Take the lines below from the first through the one that contains "return output[: period_indices[-1]]" and copy them exactly.

┌─ EXCERPTED RECORDS

-- pv_equiv track=rewrite | github.com/MzudemO/chapter-segmentation | utils.py | take_sentences_from_start
-- ===== SOURCE A (Python) =====
-- from typing import List
--
-- SENTENCE_SEP_TOKENS = [".", "!", "?"]
--
-- def take_sentences_from_start(paragraph: List[str], length: int) -> List[str]:
--     output = paragraph[:length]
--     period_indices = [
--         index for index, token in enumerate(output) if token in SENTENCE_SEP_TOKENS
--     ]
--     if length >= len(paragraph):
--         period_indices = period_indices[
--             :-1
--         ]  # the paragraph ends on a sentence separator
--     if period_indices == []:
--         return output
--     else:
--         return output[: period_indices[-1]]
-- ===== SOURCE B (Python) =====
-- from typing import List
--
-- SENTENCE_SEP_TOKENS = [".", "!", "?"]
--
-- def take_sentences_from_start(paragraph: List[str], length: int) -> List[str]:
--     output = paragraph[:length]
--     # number of trailing separators to skip before cutting
--     need = 1 if length >= len(paragraph) else 0
--     for i in range(len(output) - 1, -1, -1):
--         if output[i] in SENTENCE_SEP_TOKENS:
--             if need == 0:
--                 return output[:i]
--             need -= 1
--     return output
-- ===== Notes on version B (the rewrite author's own statement) =====
-- stated objective: alternative
-- what changed: A builds the full list of all separator indices with a forward enumerate-comprehension and then slices it; B does one backward scan over the truncated list and returns at the first (or, when length >= len(paragraph), second) separator it meets, keeping only a skip counter.
import Mathlib
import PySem

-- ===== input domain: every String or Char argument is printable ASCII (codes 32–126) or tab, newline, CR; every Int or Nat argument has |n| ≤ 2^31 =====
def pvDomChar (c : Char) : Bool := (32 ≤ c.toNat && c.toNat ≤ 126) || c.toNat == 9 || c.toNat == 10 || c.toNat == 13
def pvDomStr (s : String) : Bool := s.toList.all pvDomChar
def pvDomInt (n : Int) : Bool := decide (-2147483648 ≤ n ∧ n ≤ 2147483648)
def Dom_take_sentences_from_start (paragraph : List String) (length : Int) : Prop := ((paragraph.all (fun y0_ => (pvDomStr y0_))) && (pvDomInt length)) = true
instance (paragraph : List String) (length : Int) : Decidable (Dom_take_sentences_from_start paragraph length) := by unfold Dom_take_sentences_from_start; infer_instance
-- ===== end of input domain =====

-- B replaces A's full forward index-list construction by a single backward scan that
-- stops at the first needed separator (objective: alternative decomposition, same O(n)).

-- ===== PORT A =====
def SENTENCE_SEP_TOKENS : List String := [".", "!", "?"]

def take_sentences_from_start (paragraph : List String) (length : Int) : List String :=
  let output := PySem.List.slice paragraph none (some length)
  let period_indices : List Int :=
    (PySem.List.enumerate output 0).foldr
      (fun p acc => if p.2 ∈ SENTENCE_SEP_TOKENS then p.1 :: acc else acc) []
  let period_indices :=
    if length ≥ (paragraph.length : Int)
    then PySem.List.slice period_indices none (some (-1))  -- period_indices[:-1]
    else period_indices
  if period_indices = [] then output
  else PySem.List.slice output none (some (PySem.List.pyGetD period_indices (-1) 0))

-- ===== PORT B =====
-- the backward for-loop of Source B: `rev` is the not-yet-visited part of output reversed,
-- so the current element output[i] has i = rest.length
def tsfsGoB (output : List String) (rev : List String) (need : Nat) : List String :=
  match rev with
  | [] => output
  | t :: rest =>
    if t ∈ SENTENCE_SEP_TOKENS then
      if need = 0 then output.take rest.length
      else tsfsGoB output rest (need - 1)
    else tsfsGoB output rest need

def take_sentences_from_start_alt (paragraph : List String) (length : Int) : List String :=
  let output := PySem.List.slice paragraph none (some length)
  let need : Nat := if length ≥ (paragraph.length : Int) then 1 else 0
  tsfsGoB output output.reverse need

-- ===== PRECONDITION & SPEC =====
def Spec_take_sentences_from_start (paragraph : List String) (length : Int) (out : List String) : Prop := out = take_sentences_from_start_alt paragraph length
instance (paragraph : List String) (length : Int) (out : List String) : Decidable (Spec_take_sentences_from_start paragraph length out) := by unfold Spec_take_sentences_from_start; infer_instance

-- ===== CLAIM (what is proved, stated in full; the proofs are below) =====
def Claim_equal_take_sentences_from_start : Prop := ∀ (paragraph : List String) (length : Int), Dom_take_sentences_from_start paragraph length → Spec_take_sentences_from_start paragraph length (take_sentences_from_start paragraph length)

-- ===== LEMMAS AND PROOFS =====

-- the list of separator indices A builds, as a filterMap
def tsfsIdx (out : List String) : List Int :=
  (PySem.List.enumerate out 0).filterMap
    (fun p => if p.2 ∈ SENTENCE_SEP_TOKENS then some p.1 else none)

theorem tsfsIdx_eq_foldr (out : List String) :
    (PySem.List.enumerate out 0).foldr
      (fun p acc => if p.2 ∈ SENTENCE_SEP_TOKENS then p.1 :: acc else acc) [] = tsfsIdx out := by
  unfold tsfsIdx
  induction PySem.List.enumerate out 0 with
  | nil => rfl
  | cons a l ih => by_cases h : a.2 ∈ SENTENCE_SEP_TOKENS <;> simp [h, ih]

theorem tsfsIdx_append (ys : List String) (t : String) :
    tsfsIdx (ys ++ [t]) =
      tsfsIdx ys ++ (if t ∈ SENTENCE_SEP_TOKENS then [(ys.length : Int)] else []) := by
  unfold tsfsIdx
  rw [PySem.List.enumerate_append]
  rw [List.filterMap_append]
  by_cases h : t ∈ SENTENCE_SEP_TOKENS <;>
    simp [PySem.List.enumerate_cons, PySem.List.enumerate_nil, h]

theorem tsfsIdx_nonneg (out : List String) : ∀ i ∈ tsfsIdx out, 0 ≤ i := by
  intro i hi
  unfold tsfsIdx at hi
  rw [List.mem_filterMap] at hi
  obtain ⟨p, hp, hgp⟩ := hi
  rw [PySem.List.mem_enumerate_iff] at hp
  obtain ⟨k, hk, rfl⟩ := hp
  split at hgp
  · have := Option.some.inj hgp; omega
  · exact absurd hgp (by simp)

theorem tsfsGoB_spec (O : List String) (out : List String) (need : Nat) :
    tsfsGoB O out.reverse need =
      match (tsfsIdx out).reverse[need]? with
      | some i => O.take i.toNat
      | none => O := by
  induction out using List.reverseRecOn generalizing need with
  | nil => simp [tsfsGoB, tsfsIdx, PySem.List.enumerate_nil]
  | append_singleton ys t ih =>
    have hrev : (ys ++ [t]).reverse = t :: ys.reverse := by simp
    rw [tsfsIdx_append, hrev]
    unfold tsfsGoB
    by_cases h : t ∈ SENTENCE_SEP_TOKENS
    · simp only [h, if_pos, List.reverse_append, List.reverse_cons, List.reverse_nil,
        List.nil_append, List.singleton_append]
      cases need with
      | zero => simp
      | succ n => simpa using ih n
    · simp only [h, if_neg, not_false_iff, List.append_nil]
      exact ih need

theorem tsfs_reverse_zero (l : List Int) : l.reverse[0]? = l.getLast? := by
  simp [← List.head?_reverse, List.head?_eq_getElem?]

theorem tsfs_reverse_one (l : List Int) : l.reverse[1]? = l.dropLast.getLast? := by
  induction l using List.reverseRecOn with
  | nil => simp
  | append_singleton ys a ih => simp [← List.head?_reverse, List.head?_eq_getElem?]

-- ===== VERDICT (by name: the statement is the Claim_ definition above) =====
theorem take_sentences_from_start_spec : Claim_equal_take_sentences_from_start := by
  intro paragraph length _
  unfold Spec_take_sentences_from_start take_sentences_from_start take_sentences_from_start_alt
  simp only [tsfsIdx_eq_foldr]
  set output := PySem.List.slice paragraph none (some length) with hout
  rw [tsfsGoB_spec]
  by_cases hlen : length ≥ (paragraph.length : Int)
  · simp only [hlen, if_pos, PySem.List.slice_to_neg_one, tsfs_reverse_one]
    cases hL : (tsfsIdx output).dropLast.getLast? with
    | none => simp [List.getLast?_eq_none_iff.mp hL]
    | some i =>
      have hne : (tsfsIdx output).dropLast ≠ [] := by
        intro h; rw [h] at hL; simp at hL
      have hgl : (tsfsIdx output).dropLast.getLast hne = i := by
        rw [List.getLast?_eq_some_getLast hne] at hL; exact Option.some.inj hL
      have hnn : 0 ≤ i := tsfsIdx_nonneg output i
        (by rw [← hgl]; exact List.dropLast_subset _ (List.getLast_mem hne))
      simp only [hne, if_neg, not_false_iff]
      rw [PySem.List.pyGetD_neg_one _ _ hne, hgl, PySem.List.slice_to _ hnn]
  · simp only [hlen, if_neg, not_false_iff, tsfs_reverse_zero]
    cases hL : (tsfsIdx output).getLast? with
    | none => simp [List.getLast?_eq_none_iff.mp hL]
    | some i =>
      have hne : tsfsIdx output ≠ [] := by
        intro h; rw [h] at hL; simp at hL
      have hgl : (tsfsIdx output).getLast hne = i := by
        rw [List.getLast?_eq_some_getLast hne] at hL; exact Option.some.inj hL
      have hnn : 0 ≤ i := tsfsIdx_nonneg output i (hgl ▸ List.getLast_mem hne)
      simp only [hne, if_neg, not_false_iff]
      rw [PySem.List.pyGetD_neg_one _ _ hne, hgl, PySem.List.slice_to _ hnn]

└─

▶ [EXPECTED OUTPUT]:
-- pv_equiv track=rewrite | github.com/MzudemO/chapter-segmentation | utils.py | take_sentences_from_start
-- ===== SOURCE A (Python) =====
-- from typing import List
--
-- SENTENCE_SEP_TOKENS = [".", "!", "?"]
--
-- def take_sentences_from_start(paragraph: List[str], length: int) -> List[str]:
--     output = paragraph[:length]
--     period_indices = [
--         index for index, token in enumerate(output) if token in SENTENCE_SEP_TOKENS
--     ]
--     if length >= len(paragraph):
--         period_indices = period_indices[
--             :-1
--         ]  # the paragraph ends on a sentence separator
--     if period_indices == []:
--         return output
--     else:
--         return output[: period_indices[-1]]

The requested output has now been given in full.